Hi all,
I'm a beginner for RNA-seq and bioinformatics. I found something strange in my RNA-seq raw read from an insect. I have 4 samples; A1, A2, B1, B2. Sample A1 - A2, and B1 - B2 are biological replicates.
After I ran FastQC to qualify the quality of the raw reads. I got the warning from 'overrepresented sequences' from sample B2. Then, I randomly picked 50,000 reads from each sample and ran blastn. The result shows that
No. of reads which are matched with my model in the database; A1: 90%, A2: 93%, B1: 86%, B2: 47%
No. of 'No hit'; A1: 9%, A2 : 4%, B1 : 12%, B2 : 51%
The rest are matched with something else.
From the result, sample B2 has some problem. I checked 100 reads which have 'No hit' status and I found that some part of these reads (20 - 70 bp from 101 bp) are matched 80-90% to bacteria, virus, or fungus sequences.
I understand that it might be endosymbiont but why these bacteria, virus, or fungus sequences are inserted in the middle of my reads and why its replicate (B1) doesn't have this character?
Can someone explain what happens with my sample B2? Is there contamination? or What should I do?
Thank you in advance for your kind help,
Based on your description this does not quite sound like it is a bioinformatics issue.

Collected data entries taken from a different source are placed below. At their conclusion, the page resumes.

-- pv_equiv track=rewrite | github.com/dan1229/obsidian-google-cal-sync | simply.py | remove_calendar_section
-- ===== SOURCE A (Python) =====
-- def remove_calendar_section(content):
--     """
--     Remove an existing calendar section from note content.
--     Returns (cleaned_content, removed_section_count).
--     """
--     lines = content.splitlines()
--     new_lines = []
--     in_calendar_section = False
--     removed_sections = 0
--
--     for line in lines:
--         # Look for a header that has "calendar" in it
--         if (
--             line.strip().lower().startswith(("#", "##", "###"))
--             and "calendar" in line.lower()
--         ):
--             in_calendar_section = True
--             removed_sections += 1
--             continue
--
--         if in_calendar_section:
--             # Stop skipping lines if we reach another header
--             if line.strip().startswith(("#", "##", "###")):
--                 in_calendar_section = False
--                 new_lines.append(line)
--         else:
--             new_lines.append(line)
--
--     return "\n".join(new_lines), removed_sections
-- ===== SOURCE B (Python) =====
-- def _split_sections(lines):
--     """Partition lines into (preamble, sections); each section = a header line
--     (strip() starts with '#') plus the body lines up to the next header."""
--     pre, secs = [], []
--     cur = None
--     for line in lines:
--         if line.strip().startswith('#'):
--             cur = [line]
--             secs.append(cur)
--         elif cur is None:
--             pre.append(line)
--         else:
--             cur.append(line)
--     return pre, secs
--
--
-- def remove_calendar_section(content):
--     """
--     Remove an existing calendar section from note content.
--     Returns (cleaned_content, removed_section_count).
--     """
--     pre, secs = _split_sections(content.splitlines())
--     kept = list(pre)
--     removed = 0
--     for sec in secs:
--         if 'calendar' in sec[0].lower():
--             removed += 1
--         else:
--             kept.extend(sec)
--     return "\n".join(kept), removed
-- ===== Notes on version B (the rewrite author's own statement) =====
-- stated objective: alternative
-- what changed: Replaced A's single-pass boolean-flag scan (in_calendar_section state toggled per line) by a group-then-filter decomposition: first partition the lines into a preamble plus header-led sections, then keep the preamble and every section whose header does not mention 'calendar', counting the dropped ones.
import Mathlib
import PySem

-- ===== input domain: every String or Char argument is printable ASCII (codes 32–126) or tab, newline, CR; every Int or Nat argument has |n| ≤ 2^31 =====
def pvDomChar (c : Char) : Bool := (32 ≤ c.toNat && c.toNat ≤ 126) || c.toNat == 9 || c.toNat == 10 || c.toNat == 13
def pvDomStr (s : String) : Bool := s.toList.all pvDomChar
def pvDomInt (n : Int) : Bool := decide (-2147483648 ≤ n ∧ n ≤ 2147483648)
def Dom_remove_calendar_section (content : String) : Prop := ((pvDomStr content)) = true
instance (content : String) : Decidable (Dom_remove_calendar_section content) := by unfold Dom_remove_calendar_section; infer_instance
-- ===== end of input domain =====

-- B replaces A's boolean-flag running scan by a group-then-filter decomposition
-- (partition the lines into a preamble and header-led sections, then drop whole
-- calendar-headed sections); same cost, objective: alternative decomposition.

-- ===== PORT A =====
-- the for-loop with state (new_lines, in_calendar_section, removed_sections), as structural recursion
def removeCalLoopA : List String → List String → Bool → Int → List String × Int
  | [], newLines, _, removed => (newLines, removed)
  | line :: rest, newLines, inCal, removed =>
    if (PySem.Str.startswith (PySem.Str.lower (PySem.Str.strip line)) "#"
        || PySem.Str.startswith (PySem.Str.lower (PySem.Str.strip line)) "##"
        || PySem.Str.startswith (PySem.Str.lower (PySem.Str.strip line)) "###")
        && PySem.Str.isIn "calendar" (PySem.Str.lower line) then
      removeCalLoopA rest newLines true (removed + 1)
    else if inCal then
      if PySem.Str.startswith (PySem.Str.strip line) "#"
         || PySem.Str.startswith (PySem.Str.strip line) "##"
         || PySem.Str.startswith (PySem.Str.strip line) "###" then
        removeCalLoopA rest (newLines ++ [line]) false removed
      else
        removeCalLoopA rest newLines inCal removed
    else
      removeCalLoopA rest (newLines ++ [line]) inCal removed

def remove_calendar_section (content : String) : String × Int :=
  let lines := PySem.Str.splitlines content
  let st := removeCalLoopA lines [] false 0
  (PySem.Str.join "\n" st.1, st.2)

-- ===== PORT B =====
-- _split_sections' for-loop, state (pre, secs, cur); in Python `cur` aliases the last
-- element of `secs`, ported by carrying the open section separately and committing it
-- into secs when it closes (at the next header or at the end of the lines)
def splitSecLoop : List String → List String → List (List String) → Option (List String) → List String × List (List String)
  | [], pre, secs, none => (pre, secs)
  | [], pre, secs, some cur => (pre, secs ++ [cur])
  | line :: rest, pre, secs, cur =>
    if PySem.Str.startswith (PySem.Str.strip line) "#" then
      match cur with
      | none => splitSecLoop rest pre secs (some [line])
      | some c => splitSecLoop rest pre (secs ++ [c]) (some [line])
    else
      match cur with
      | none => splitSecLoop rest (pre ++ [line]) secs none
      | some c => splitSecLoop rest pre secs (some (c ++ [line]))

def filterSecsB : List (List String) → List String → Int → List String × Int
  | [], kept, removed => (kept, removed)
  | sec :: rest, kept, removed =>
    if PySem.Str.isIn "calendar" (PySem.Str.lower (sec.headD "")) then
      filterSecsB rest kept (removed + 1)
    else
      filterSecsB rest (kept ++ sec) removed

def remove_calendar_section_alt (content : String) : String × Int :=
  let ps := splitSecLoop (PySem.Str.splitlines content) [] [] none
  let st := filterSecsB ps.2 ps.1 0
  (PySem.Str.join "\n" st.1, st.2)

-- ===== PRECONDITION & SPEC =====
def Spec_remove_calendar_section (content : String) (out : String × Int) : Prop := out = remove_calendar_section_alt content
instance (content : String) (out : String × Int) : Decidable (Spec_remove_calendar_section content out) := by unfold Spec_remove_calendar_section; infer_instance

-- ===== CLAIM (what is proved, stated in full; the proofs are below) =====
def Claim_equal_remove_calendar_section : Prop := ∀ (content : String), Dom_remove_calendar_section content → Spec_remove_calendar_section content (remove_calendar_section content)

-- ===== LEMMAS AND PROOFS =====

-- proof-side characterisation of the grouping pass: structural recursion over the lines
def splitSectionsB : List String → List String × List (List String)
  | [] => ([], [])
  | head :: tail =>
    let ps := splitSectionsB tail
    if PySem.Str.startswith (PySem.Str.strip head) "#" then
      ([], (head :: ps.1) :: ps.2)
    else (head :: ps.1, ps.2)

-- the iterative grouping loop computes splitSectionsB, for both states of `cur`
theorem pv_split (lines : List String) : ∀ (pre : List String) (secs : List (List String)),
    (splitSecLoop lines pre secs none
      = (pre ++ (splitSectionsB lines).1, secs ++ (splitSectionsB lines).2))
    ∧ ∀ c, splitSecLoop lines pre secs (some c)
      = (pre, secs ++ (c ++ (splitSectionsB lines).1) :: (splitSectionsB lines).2) := by
  induction lines with
  | nil =>
    intro pre secs
    simp [splitSecLoop, splitSectionsB]
  | cons l ls ih =>
    intro pre secs
    simp only [splitSecLoop, splitSectionsB]
    by_cases hH : PySem.Str.startswith (PySem.Str.strip l) "#" = true
    · simp only [hH, if_true]
      constructor
      · rw [(ih pre secs).2 [l]]
        simp
      · intro c
        rw [(ih pre (secs ++ [c])).2 [l]]
        simp
    · simp only [Bool.not_eq_true] at hH
      simp only [hH]
      constructor
      · rw [(ih (pre ++ [l]) secs).1]
        simp
      · intro c
        rw [(ih pre secs).2 (c ++ [l])]
        simp


-- lowering a character yields '#' exactly when the character is '#'
theorem pv_lowerChar_eq_hash (c : Char) : (PySem.Chars.lowerChar c = '#') ↔ c = '#' := by
  simp only [PySem.Chars.lowerChar, PySem.Chars.isupper]
  split
  · rename_i h
    simp only [Bool.and_eq_true, decide_eq_true_eq] at h
    obtain ⟨h1, h2⟩ := h
    have hA : 65 ≤ c.toNat := h1
    have hZ : c.toNat ≤ 90 := h2
    constructor
    · intro hc
      have h3 := congrArg Char.toNat hc
      rw [Char.toNat_ofNat, if_pos (Or.inl (by omega))] at h3
      have : ('#').toNat = 35 := by decide
      omega
    · intro hc
      subst hc
      revert hA; decide
  · simp

-- startswith '#' is invariant under lowercasing
theorem pv_sw_lower_hash (t : List Char) :
    PySem.Chars.startswith (PySem.Chars.lower t) ['#'] = PySem.Chars.startswith t ['#'] := by
  cases t with
  | nil => rfl
  | cons c cs =>
    simp [PySem.Chars.lower, PySem.Chars.startswith, List.isPrefixOf]
    exact ⟨fun h => ((pv_lowerChar_eq_hash c).1 h.symm).symm,
           fun h => ((pv_lowerChar_eq_hash c).2 h.symm).symm⟩

-- startswith("##"/"###") implies startswith("#"): the three-way or collapses
theorem pv_sw_triple (t : List Char) :
    (PySem.Chars.startswith t ['#'] || PySem.Chars.startswith t ['#', '#']
      || PySem.Chars.startswith t ['#', '#', '#']) = PySem.Chars.startswith t ['#'] := by
  cases h : PySem.Chars.startswith t ['#'] with
  | true => simp
  | false =>
    have imp : ∀ p : List Char, ['#'] <+: p →
        PySem.Chars.startswith t p = true → False := by
      intro p hp hsw
      have h1 : ['#'] <+: t := List.IsPrefix.trans hp ((PySem.Chars.startswith_iff _ _).mp hsw)
      rw [← PySem.Chars.startswith_iff] at h1
      rw [h1] at h
      simp at h
    have h2 : PySem.Chars.startswith t ['#', '#'] = false := by
      cases hx : PySem.Chars.startswith t ['#', '#'] with
      | false => rfl
      | true => exact absurd (imp _ (by decide) hx) not_false
    have h3 : PySem.Chars.startswith t ['#', '#', '#'] = false := by
      cases hx : PySem.Chars.startswith t ['#', '#', '#'] with
      | false => rfl
      | true => exact absurd (imp _ (by decide) hx) not_false
    rw [h2, h3]
    rfl

-- A's first header test (on the lowered, stripped line) equals B's header test
theorem pv_condA1 (s : String) :
    (PySem.Str.startswith (PySem.Str.lower (PySem.Str.strip s)) "#"
      || PySem.Str.startswith (PySem.Str.lower (PySem.Str.strip s)) "##"
      || PySem.Str.startswith (PySem.Str.lower (PySem.Str.strip s)) "###")
    = PySem.Str.startswith (PySem.Str.strip s) "#" := by
  simp only [PySem.Str.startswith]
  have hb : (PySem.Str.lower (PySem.Str.strip s)).toList
      = PySem.Chars.lower (PySem.Str.strip s).toList := by
    simp [PySem.Str.lower]
  rw [hb]
  have h1 : "#".toList = ['#'] := by decide
  have h2 : "##".toList = ['#', '#'] := by decide
  have h3 : "###".toList = ['#', '#', '#'] := by decide
  rw [h1, h2, h3, pv_sw_triple, pv_sw_lower_hash]

-- A's second header test (on the stripped line) equals B's header test
theorem pv_condA2 (s : String) :
    (PySem.Str.startswith (PySem.Str.strip s) "#"
      || PySem.Str.startswith (PySem.Str.strip s) "##"
      || PySem.Str.startswith (PySem.Str.strip s) "###")
    = PySem.Str.startswith (PySem.Str.strip s) "#" := by
  simp only [PySem.Str.startswith]
  have h1 : "#".toList = ['#'] := by decide
  have h2 : "##".toList = ['#', '#'] := by decide
  have h3 : "###".toList = ['#', '#', '#'] := by decide
  rw [h1, h2, h3, pv_sw_triple]

-- the central invariant: A's flag-scan equals B's group-then-filter, for both flag values
theorem pv_key (lines : List String) : ∀ (acc : List String) (removed : Int),
    (removeCalLoopA lines acc false removed
      = filterSecsB (splitSectionsB lines).2 (acc ++ (splitSectionsB lines).1) removed)
    ∧ (removeCalLoopA lines acc true removed
      = filterSecsB (splitSectionsB lines).2 acc removed) := by
  induction lines with
  | nil =>
    intro acc removed
    simp [removeCalLoopA, splitSectionsB, filterSecsB]
  | cons l ls ih =>
    intro acc removed
    simp only [removeCalLoopA, splitSectionsB, pv_condA1, pv_condA2]
    by_cases hH : PySem.Str.startswith (PySem.Str.strip l) "#" = true
    · simp only [hH, if_true, Bool.true_and]
      by_cases hC : PySem.Str.isIn "calendar" (PySem.Str.lower l) = true
      · simp only [hC, if_true]
        constructor
        · rw [(ih acc (removed + 1)).2]
          simp only [filterSecsB, List.headD_cons, hC, if_true, List.append_nil]
        · rw [(ih acc (removed + 1)).2]
          simp only [filterSecsB, List.headD_cons, hC, if_true]
      · simp only [Bool.not_eq_true] at hC
        simp only [hC]
        constructor
        · rw [(ih (acc ++ [l]) removed).1]
          simp only [filterSecsB, List.headD_cons, hC, List.append_nil]
          rw [List.append_assoc]
          rfl
        · rw [(ih (acc ++ [l]) removed).1]
          simp only [filterSecsB, List.headD_cons, hC]
          rw [List.append_assoc]
          rfl
    · simp only [Bool.not_eq_true] at hH
      simp only [hH, Bool.false_and]
      constructor
      · rw [(ih (acc ++ [l]) removed).1]
        simp
      · exact (ih acc removed).2

-- ===== VERDICT (by name: the statement is the Claim_ definition above) =====
theorem remove_calendar_section_spec : Claim_equal_remove_calendar_section := by
  intro content _
  unfold Spec_remove_calendar_section remove_calendar_section remove_calendar_section_alt
  have hs := (pv_split (PySem.Str.splitlines content) [] []).1
  simp only [List.nil_append] at hs
  have h := (pv_key (PySem.Str.splitlines content) [] 0).1
  simp only [List.nil_append] at h
  dsimp only
  rw [hs, ← Prod.mk.eta (p := splitSectionsB (PySem.Str.splitlines content)), h]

Have you gone back and checked your experimental records to see if an obvious problem can may have been overlooked. You would want to focus on pre-library RNA QC and library QC. Since it only affects one of your biological replicates it does not seem to be a systematic issue with condition B. It is also possible that the sample just failed somewhere along the process.
Thank you for your suggestion, I have checked the pre-library RNA QC and library QC reports but the quality of B2 is similar to other samples with RIN is 10. I prepared total RNA and sent it to the sequencing company to perform library preparation and sequencing for me. Is it possible that something happened during library preparation or sequencing?
If anything it would likely be during library prep. Start by contacting sequence provider, explain your results and go from there.
I already contacted them but they said this issue is not contamination but they cannot explain why.
Are those matches of B2 to ribosomal genes, by chance?
Yes, when I looked at 47% of reads that matched to my model, some reads are matched to ribosomal genes. The rest with 'No hit' status, I also found ribosomal genes of other organisms but just 20 -70 bp in the middle of 101 bp reads are matched. Have you ever experienced any issue like this?
Thank you for your reply
That sounds definitely odd. I would suggest contacting sequencing company and letting them know about your observations. See if they are willing to troubleshoot this with you.